* [Data supplied]
· · · ·

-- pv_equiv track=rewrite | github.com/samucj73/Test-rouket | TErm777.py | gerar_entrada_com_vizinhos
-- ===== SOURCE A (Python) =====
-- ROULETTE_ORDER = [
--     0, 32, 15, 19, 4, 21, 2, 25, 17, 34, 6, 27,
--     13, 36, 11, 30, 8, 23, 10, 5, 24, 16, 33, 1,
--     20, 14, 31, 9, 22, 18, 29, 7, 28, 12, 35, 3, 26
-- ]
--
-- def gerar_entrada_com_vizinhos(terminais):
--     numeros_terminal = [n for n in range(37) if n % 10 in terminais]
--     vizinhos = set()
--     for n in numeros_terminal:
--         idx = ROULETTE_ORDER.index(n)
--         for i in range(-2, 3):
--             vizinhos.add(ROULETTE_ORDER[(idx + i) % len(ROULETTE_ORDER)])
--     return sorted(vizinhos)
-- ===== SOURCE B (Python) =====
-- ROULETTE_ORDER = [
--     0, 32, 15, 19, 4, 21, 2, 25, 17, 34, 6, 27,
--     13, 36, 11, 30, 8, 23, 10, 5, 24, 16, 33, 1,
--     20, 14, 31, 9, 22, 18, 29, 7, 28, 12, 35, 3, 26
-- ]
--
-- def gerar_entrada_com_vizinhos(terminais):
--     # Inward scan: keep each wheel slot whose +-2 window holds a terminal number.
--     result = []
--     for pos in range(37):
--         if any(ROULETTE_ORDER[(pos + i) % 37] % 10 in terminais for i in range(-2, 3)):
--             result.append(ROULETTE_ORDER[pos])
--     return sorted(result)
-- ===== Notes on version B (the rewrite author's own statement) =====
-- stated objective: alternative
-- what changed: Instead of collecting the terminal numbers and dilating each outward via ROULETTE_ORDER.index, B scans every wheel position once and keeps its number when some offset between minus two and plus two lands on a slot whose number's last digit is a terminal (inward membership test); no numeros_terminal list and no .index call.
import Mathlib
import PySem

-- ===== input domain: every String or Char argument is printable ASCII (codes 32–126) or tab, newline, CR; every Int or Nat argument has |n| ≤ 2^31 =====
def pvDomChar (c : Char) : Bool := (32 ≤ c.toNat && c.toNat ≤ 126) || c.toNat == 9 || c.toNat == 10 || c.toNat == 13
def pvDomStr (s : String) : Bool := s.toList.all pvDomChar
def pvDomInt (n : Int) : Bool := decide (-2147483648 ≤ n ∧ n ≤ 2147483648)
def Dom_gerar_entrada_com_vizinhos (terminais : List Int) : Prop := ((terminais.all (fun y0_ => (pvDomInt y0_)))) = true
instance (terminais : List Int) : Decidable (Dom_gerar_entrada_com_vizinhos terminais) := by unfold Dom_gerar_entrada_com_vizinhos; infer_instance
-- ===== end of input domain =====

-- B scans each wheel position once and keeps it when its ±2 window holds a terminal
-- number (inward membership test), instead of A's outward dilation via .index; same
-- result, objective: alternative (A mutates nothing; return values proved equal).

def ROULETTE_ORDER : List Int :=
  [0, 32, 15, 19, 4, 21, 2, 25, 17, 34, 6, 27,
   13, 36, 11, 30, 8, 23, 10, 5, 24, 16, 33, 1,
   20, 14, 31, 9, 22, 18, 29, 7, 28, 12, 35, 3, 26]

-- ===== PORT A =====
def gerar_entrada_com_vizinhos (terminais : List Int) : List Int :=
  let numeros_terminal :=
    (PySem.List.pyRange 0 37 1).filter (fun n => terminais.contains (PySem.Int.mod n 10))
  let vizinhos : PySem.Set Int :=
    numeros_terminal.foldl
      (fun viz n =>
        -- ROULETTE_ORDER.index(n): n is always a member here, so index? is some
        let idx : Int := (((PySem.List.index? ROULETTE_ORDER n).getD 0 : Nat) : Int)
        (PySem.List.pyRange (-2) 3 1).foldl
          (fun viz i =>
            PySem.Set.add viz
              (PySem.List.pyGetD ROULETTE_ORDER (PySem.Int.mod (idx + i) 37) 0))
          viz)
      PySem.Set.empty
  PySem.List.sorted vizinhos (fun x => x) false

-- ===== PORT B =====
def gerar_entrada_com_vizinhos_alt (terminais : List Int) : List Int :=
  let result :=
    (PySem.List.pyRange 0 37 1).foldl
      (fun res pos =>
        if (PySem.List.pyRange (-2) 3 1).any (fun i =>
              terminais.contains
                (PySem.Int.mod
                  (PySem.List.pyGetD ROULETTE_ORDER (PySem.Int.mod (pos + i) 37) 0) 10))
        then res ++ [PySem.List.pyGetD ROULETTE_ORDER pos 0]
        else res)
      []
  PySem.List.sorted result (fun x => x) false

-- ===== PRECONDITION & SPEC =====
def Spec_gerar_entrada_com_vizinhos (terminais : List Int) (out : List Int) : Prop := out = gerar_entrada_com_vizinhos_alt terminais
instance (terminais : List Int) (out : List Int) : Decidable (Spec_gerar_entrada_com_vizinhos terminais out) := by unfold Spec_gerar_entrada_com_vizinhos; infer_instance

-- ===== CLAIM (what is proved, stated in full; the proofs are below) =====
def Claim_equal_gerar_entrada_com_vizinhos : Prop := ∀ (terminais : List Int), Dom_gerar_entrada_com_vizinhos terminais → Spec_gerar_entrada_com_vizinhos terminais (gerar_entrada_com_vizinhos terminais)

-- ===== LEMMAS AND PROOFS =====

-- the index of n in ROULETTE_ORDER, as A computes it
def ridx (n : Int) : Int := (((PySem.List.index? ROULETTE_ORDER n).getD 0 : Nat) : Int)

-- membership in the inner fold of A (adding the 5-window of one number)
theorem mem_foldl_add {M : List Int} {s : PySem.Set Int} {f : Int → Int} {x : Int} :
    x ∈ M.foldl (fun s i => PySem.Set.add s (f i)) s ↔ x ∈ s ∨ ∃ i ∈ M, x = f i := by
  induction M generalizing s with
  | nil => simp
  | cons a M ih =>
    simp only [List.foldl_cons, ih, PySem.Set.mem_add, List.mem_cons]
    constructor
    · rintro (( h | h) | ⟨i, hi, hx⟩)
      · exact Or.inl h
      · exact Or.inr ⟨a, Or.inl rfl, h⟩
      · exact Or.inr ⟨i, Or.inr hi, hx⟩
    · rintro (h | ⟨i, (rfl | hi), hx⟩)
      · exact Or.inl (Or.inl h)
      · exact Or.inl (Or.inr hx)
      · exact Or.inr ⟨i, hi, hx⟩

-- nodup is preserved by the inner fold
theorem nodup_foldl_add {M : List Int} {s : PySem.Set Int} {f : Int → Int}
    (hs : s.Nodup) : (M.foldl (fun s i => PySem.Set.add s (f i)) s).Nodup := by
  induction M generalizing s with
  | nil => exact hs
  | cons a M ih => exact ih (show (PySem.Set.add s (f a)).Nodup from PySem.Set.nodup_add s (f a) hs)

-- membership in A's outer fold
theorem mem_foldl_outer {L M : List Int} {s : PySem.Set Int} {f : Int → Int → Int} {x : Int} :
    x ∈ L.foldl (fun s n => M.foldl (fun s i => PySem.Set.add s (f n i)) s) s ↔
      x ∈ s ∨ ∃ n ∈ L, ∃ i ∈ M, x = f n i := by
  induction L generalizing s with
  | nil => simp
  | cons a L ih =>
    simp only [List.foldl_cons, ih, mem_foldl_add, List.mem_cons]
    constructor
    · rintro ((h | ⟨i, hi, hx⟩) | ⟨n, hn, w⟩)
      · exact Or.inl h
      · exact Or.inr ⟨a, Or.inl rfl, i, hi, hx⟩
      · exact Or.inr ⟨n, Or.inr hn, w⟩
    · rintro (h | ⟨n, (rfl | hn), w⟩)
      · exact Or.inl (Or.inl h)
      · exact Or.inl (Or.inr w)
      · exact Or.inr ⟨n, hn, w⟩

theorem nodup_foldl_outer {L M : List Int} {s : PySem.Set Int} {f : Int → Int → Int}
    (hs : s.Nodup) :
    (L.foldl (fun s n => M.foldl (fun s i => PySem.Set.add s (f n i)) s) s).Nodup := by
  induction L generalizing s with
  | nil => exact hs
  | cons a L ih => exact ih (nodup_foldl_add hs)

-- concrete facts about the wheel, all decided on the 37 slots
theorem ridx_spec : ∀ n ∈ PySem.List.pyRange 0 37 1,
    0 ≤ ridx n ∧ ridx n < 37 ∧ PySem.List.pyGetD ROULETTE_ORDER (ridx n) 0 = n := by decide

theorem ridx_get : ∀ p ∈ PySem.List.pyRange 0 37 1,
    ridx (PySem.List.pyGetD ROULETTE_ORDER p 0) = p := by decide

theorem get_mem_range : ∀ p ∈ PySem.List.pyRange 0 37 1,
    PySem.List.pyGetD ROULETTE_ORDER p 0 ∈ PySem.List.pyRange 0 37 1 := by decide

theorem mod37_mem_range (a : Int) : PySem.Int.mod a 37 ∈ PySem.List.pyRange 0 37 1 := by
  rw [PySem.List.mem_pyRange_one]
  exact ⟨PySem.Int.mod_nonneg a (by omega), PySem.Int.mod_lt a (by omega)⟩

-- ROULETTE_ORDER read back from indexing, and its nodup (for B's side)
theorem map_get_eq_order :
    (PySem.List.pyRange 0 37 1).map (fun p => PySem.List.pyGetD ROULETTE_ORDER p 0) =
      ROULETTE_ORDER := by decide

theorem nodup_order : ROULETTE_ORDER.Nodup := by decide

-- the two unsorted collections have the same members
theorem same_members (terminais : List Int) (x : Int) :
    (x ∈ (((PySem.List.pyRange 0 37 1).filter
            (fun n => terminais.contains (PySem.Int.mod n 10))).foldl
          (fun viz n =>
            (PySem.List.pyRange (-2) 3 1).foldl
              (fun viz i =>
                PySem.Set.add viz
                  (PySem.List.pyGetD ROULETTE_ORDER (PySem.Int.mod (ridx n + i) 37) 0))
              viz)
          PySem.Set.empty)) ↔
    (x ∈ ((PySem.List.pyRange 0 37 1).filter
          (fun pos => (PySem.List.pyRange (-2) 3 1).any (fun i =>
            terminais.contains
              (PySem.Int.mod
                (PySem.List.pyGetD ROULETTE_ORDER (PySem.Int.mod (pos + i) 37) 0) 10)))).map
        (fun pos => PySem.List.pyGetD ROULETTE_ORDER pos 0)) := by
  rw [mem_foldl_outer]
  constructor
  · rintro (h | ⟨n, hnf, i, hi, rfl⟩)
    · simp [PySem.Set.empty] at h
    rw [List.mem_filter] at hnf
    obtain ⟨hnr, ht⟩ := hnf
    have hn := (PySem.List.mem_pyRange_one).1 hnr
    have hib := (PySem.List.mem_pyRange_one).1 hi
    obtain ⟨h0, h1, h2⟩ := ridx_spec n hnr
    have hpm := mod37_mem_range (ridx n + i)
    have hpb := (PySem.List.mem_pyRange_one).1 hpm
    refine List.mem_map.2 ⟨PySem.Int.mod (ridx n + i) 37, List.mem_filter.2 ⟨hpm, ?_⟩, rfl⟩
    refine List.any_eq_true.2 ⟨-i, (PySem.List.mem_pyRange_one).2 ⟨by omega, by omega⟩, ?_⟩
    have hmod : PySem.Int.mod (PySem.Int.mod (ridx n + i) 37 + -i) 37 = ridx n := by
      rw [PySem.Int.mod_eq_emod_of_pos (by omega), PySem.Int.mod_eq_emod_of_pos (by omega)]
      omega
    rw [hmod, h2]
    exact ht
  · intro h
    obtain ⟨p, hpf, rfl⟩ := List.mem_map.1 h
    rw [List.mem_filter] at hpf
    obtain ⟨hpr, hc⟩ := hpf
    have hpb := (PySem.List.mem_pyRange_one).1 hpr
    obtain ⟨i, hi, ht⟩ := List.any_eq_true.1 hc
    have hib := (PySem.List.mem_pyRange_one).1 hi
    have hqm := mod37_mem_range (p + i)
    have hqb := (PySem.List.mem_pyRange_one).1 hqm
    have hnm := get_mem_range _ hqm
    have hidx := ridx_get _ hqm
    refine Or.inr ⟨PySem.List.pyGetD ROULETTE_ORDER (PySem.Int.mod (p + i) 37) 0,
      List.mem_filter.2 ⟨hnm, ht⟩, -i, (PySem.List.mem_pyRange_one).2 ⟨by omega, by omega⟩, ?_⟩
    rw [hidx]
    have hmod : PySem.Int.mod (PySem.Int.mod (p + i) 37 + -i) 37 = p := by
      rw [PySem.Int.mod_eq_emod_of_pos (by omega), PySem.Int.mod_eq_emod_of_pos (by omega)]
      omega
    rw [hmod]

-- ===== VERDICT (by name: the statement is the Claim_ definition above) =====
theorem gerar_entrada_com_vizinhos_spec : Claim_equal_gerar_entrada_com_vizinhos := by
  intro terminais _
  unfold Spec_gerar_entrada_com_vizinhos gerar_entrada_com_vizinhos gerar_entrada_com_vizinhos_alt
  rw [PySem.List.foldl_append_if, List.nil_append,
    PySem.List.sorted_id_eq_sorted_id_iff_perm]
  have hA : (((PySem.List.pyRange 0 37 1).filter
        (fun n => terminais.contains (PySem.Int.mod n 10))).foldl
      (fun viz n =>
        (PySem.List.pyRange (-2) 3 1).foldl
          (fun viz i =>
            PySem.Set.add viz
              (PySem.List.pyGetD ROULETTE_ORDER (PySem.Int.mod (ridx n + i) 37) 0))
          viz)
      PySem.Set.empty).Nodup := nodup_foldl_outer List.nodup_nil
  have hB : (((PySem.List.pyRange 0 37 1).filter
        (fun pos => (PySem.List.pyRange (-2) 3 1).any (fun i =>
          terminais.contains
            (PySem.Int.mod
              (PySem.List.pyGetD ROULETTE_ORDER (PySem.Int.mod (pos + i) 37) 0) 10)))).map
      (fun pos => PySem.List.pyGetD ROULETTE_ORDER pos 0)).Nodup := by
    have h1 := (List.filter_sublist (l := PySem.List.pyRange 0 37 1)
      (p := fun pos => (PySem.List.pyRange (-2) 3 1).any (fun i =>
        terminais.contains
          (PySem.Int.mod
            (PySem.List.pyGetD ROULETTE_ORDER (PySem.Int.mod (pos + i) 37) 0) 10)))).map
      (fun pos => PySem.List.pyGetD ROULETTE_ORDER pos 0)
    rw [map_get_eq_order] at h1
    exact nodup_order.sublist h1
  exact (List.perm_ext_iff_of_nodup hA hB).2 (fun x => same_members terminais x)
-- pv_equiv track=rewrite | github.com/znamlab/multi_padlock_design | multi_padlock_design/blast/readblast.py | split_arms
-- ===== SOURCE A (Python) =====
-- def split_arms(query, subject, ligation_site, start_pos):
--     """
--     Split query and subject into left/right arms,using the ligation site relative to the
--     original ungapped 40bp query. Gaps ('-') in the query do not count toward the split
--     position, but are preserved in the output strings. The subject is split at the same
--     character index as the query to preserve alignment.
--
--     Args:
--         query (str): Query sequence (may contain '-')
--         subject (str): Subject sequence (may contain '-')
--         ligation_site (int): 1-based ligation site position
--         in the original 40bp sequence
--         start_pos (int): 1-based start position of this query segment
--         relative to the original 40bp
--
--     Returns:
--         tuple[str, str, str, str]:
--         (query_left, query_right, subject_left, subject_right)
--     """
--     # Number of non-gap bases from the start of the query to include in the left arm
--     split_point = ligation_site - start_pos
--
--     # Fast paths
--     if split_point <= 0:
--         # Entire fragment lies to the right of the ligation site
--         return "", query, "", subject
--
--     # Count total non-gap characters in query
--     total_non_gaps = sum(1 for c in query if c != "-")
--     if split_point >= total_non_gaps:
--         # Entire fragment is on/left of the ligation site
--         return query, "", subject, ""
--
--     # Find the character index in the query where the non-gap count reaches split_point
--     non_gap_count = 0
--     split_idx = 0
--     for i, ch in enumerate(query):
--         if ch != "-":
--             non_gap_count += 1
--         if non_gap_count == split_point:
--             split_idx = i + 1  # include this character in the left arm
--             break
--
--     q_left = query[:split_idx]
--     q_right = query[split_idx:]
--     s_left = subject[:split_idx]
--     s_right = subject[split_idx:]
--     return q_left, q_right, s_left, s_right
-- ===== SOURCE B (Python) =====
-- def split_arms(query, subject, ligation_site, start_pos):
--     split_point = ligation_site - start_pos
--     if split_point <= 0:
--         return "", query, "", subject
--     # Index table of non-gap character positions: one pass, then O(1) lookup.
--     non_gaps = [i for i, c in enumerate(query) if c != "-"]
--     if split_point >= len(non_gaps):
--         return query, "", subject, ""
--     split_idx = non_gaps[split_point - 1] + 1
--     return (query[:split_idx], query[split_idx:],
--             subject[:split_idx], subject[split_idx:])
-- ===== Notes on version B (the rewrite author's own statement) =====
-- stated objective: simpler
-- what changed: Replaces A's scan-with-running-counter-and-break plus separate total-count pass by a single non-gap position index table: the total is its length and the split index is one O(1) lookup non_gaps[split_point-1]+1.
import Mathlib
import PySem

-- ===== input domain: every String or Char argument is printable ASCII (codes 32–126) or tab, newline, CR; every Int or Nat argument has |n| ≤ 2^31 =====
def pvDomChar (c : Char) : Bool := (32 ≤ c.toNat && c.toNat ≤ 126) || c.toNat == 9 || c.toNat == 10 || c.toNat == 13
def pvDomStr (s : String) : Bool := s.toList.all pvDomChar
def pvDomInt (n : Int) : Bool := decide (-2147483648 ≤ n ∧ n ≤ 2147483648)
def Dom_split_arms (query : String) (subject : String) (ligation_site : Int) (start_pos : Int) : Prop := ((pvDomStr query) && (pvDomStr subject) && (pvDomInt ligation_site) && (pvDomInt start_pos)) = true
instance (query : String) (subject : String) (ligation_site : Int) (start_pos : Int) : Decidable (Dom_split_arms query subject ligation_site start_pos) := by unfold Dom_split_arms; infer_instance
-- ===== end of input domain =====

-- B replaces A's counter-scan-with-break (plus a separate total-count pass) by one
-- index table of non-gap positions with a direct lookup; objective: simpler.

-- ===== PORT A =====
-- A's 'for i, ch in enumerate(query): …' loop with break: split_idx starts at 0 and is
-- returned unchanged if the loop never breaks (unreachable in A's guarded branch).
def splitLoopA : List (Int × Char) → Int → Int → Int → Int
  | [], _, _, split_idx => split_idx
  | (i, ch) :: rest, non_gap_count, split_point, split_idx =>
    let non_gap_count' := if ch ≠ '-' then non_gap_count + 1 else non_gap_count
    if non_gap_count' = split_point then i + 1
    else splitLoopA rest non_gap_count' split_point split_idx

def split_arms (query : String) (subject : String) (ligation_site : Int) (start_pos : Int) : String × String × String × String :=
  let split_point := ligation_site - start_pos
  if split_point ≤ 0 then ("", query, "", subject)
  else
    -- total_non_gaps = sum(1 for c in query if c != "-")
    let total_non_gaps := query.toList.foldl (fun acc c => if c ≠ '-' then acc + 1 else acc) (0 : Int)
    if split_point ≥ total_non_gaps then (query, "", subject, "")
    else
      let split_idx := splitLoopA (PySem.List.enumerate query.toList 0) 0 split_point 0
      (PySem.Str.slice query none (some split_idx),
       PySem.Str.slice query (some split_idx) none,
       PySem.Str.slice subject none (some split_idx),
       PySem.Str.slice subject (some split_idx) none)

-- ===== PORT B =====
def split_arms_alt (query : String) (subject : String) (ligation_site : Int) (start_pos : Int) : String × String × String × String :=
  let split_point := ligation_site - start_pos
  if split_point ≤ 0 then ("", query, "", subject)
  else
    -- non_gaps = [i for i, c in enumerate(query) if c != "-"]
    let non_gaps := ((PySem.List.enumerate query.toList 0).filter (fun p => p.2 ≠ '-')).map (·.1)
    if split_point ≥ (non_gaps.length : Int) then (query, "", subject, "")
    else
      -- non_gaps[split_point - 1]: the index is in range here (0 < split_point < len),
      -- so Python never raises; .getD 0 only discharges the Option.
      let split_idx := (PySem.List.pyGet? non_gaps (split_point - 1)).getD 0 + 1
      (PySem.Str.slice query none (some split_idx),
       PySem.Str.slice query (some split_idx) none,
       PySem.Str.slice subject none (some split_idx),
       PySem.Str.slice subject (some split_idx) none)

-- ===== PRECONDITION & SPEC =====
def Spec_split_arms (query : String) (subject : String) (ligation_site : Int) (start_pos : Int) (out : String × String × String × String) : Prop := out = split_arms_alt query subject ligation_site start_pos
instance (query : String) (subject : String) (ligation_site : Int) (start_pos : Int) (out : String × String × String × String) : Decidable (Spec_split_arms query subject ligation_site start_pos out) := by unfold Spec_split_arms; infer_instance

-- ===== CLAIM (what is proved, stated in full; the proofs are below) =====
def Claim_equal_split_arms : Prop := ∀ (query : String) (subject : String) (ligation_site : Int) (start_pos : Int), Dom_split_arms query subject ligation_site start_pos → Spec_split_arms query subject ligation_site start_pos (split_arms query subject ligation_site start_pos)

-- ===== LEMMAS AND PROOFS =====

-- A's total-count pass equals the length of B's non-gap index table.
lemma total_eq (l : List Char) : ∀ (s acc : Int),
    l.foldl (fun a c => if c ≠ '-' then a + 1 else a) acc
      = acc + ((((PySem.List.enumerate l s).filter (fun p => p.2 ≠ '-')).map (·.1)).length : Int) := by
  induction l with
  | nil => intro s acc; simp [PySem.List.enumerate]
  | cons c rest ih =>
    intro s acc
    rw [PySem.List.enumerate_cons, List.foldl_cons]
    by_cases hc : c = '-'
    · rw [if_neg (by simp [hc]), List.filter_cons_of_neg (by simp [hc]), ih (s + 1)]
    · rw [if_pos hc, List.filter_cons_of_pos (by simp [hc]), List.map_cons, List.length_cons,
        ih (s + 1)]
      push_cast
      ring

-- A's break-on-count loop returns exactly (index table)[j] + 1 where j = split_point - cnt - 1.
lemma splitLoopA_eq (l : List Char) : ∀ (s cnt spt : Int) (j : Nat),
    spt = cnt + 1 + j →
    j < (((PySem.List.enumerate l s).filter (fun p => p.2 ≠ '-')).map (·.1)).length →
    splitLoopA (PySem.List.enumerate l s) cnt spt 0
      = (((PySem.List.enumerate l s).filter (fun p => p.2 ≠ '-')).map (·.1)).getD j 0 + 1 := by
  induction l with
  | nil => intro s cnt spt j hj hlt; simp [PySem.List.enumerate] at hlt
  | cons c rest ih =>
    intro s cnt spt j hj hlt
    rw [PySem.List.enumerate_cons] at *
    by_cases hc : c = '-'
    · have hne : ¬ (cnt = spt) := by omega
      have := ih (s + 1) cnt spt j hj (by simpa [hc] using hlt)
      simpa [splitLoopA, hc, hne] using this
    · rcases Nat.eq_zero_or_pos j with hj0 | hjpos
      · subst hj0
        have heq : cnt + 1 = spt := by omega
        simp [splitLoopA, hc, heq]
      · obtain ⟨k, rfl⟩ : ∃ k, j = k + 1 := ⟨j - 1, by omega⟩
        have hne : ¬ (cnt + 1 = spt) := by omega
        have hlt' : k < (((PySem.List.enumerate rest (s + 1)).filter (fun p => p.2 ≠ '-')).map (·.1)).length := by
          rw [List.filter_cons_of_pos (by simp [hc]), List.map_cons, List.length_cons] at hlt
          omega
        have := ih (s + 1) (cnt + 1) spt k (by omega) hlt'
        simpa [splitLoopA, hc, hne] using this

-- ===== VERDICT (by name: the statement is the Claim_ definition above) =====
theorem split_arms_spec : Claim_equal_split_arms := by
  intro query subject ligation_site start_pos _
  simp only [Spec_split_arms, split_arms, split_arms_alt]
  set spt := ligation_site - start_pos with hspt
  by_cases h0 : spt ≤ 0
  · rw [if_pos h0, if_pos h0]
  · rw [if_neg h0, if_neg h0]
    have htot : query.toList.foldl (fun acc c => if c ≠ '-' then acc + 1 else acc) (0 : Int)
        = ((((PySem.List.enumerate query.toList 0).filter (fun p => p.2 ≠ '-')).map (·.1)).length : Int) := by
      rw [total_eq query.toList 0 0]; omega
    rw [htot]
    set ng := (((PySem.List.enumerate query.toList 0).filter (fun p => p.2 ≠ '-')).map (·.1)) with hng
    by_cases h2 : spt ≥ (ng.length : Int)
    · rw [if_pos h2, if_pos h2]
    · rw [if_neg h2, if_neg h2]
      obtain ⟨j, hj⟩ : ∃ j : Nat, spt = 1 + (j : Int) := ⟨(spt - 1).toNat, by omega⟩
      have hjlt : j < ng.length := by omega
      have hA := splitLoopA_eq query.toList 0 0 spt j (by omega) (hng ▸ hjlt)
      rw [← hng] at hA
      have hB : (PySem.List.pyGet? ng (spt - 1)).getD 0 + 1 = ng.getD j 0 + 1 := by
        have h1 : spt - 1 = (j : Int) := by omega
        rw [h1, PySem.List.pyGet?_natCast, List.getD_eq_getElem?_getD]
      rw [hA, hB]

· · · ·

* [Task objective]
For the listing above, print only the lines starting at the line containing "spt = cnt + 1 + j →" and ending at the line containing "1, by omega⟩", exactly, both included.

* [Solution to this problem]
    spt = cnt + 1 + j →
    j < (((PySem.List.enumerate l s).filter (fun p => p.2 ≠ '-')).map (·.1)).length →
    splitLoopA (PySem.List.enumerate l s) cnt spt 0
      = (((PySem.List.enumerate l s).filter (fun p => p.2 ≠ '-')).map (·.1)).getD j 0 + 1 := by
  induction l with
  | nil => intro s cnt spt j hj hlt; simp [PySem.List.enumerate] at hlt
  | cons c rest ih =>
    intro s cnt spt j hj hlt
    rw [PySem.List.enumerate_cons] at *
    by_cases hc : c = '-'
    · have hne : ¬ (cnt = spt) := by omega
      have := ih (s + 1) cnt spt j hj (by simpa [hc] using hlt)
      simpa [splitLoopA, hc, hne] using this
    · rcases Nat.eq_zero_or_pos j with hj0 | hjpos
      · subst hj0
        have heq : cnt + 1 = spt := by omega
        simp [splitLoopA, hc, heq]
      · obtain ⟨k, rfl⟩ : ∃ k, j = k + 1 := ⟨j - 1, by omega⟩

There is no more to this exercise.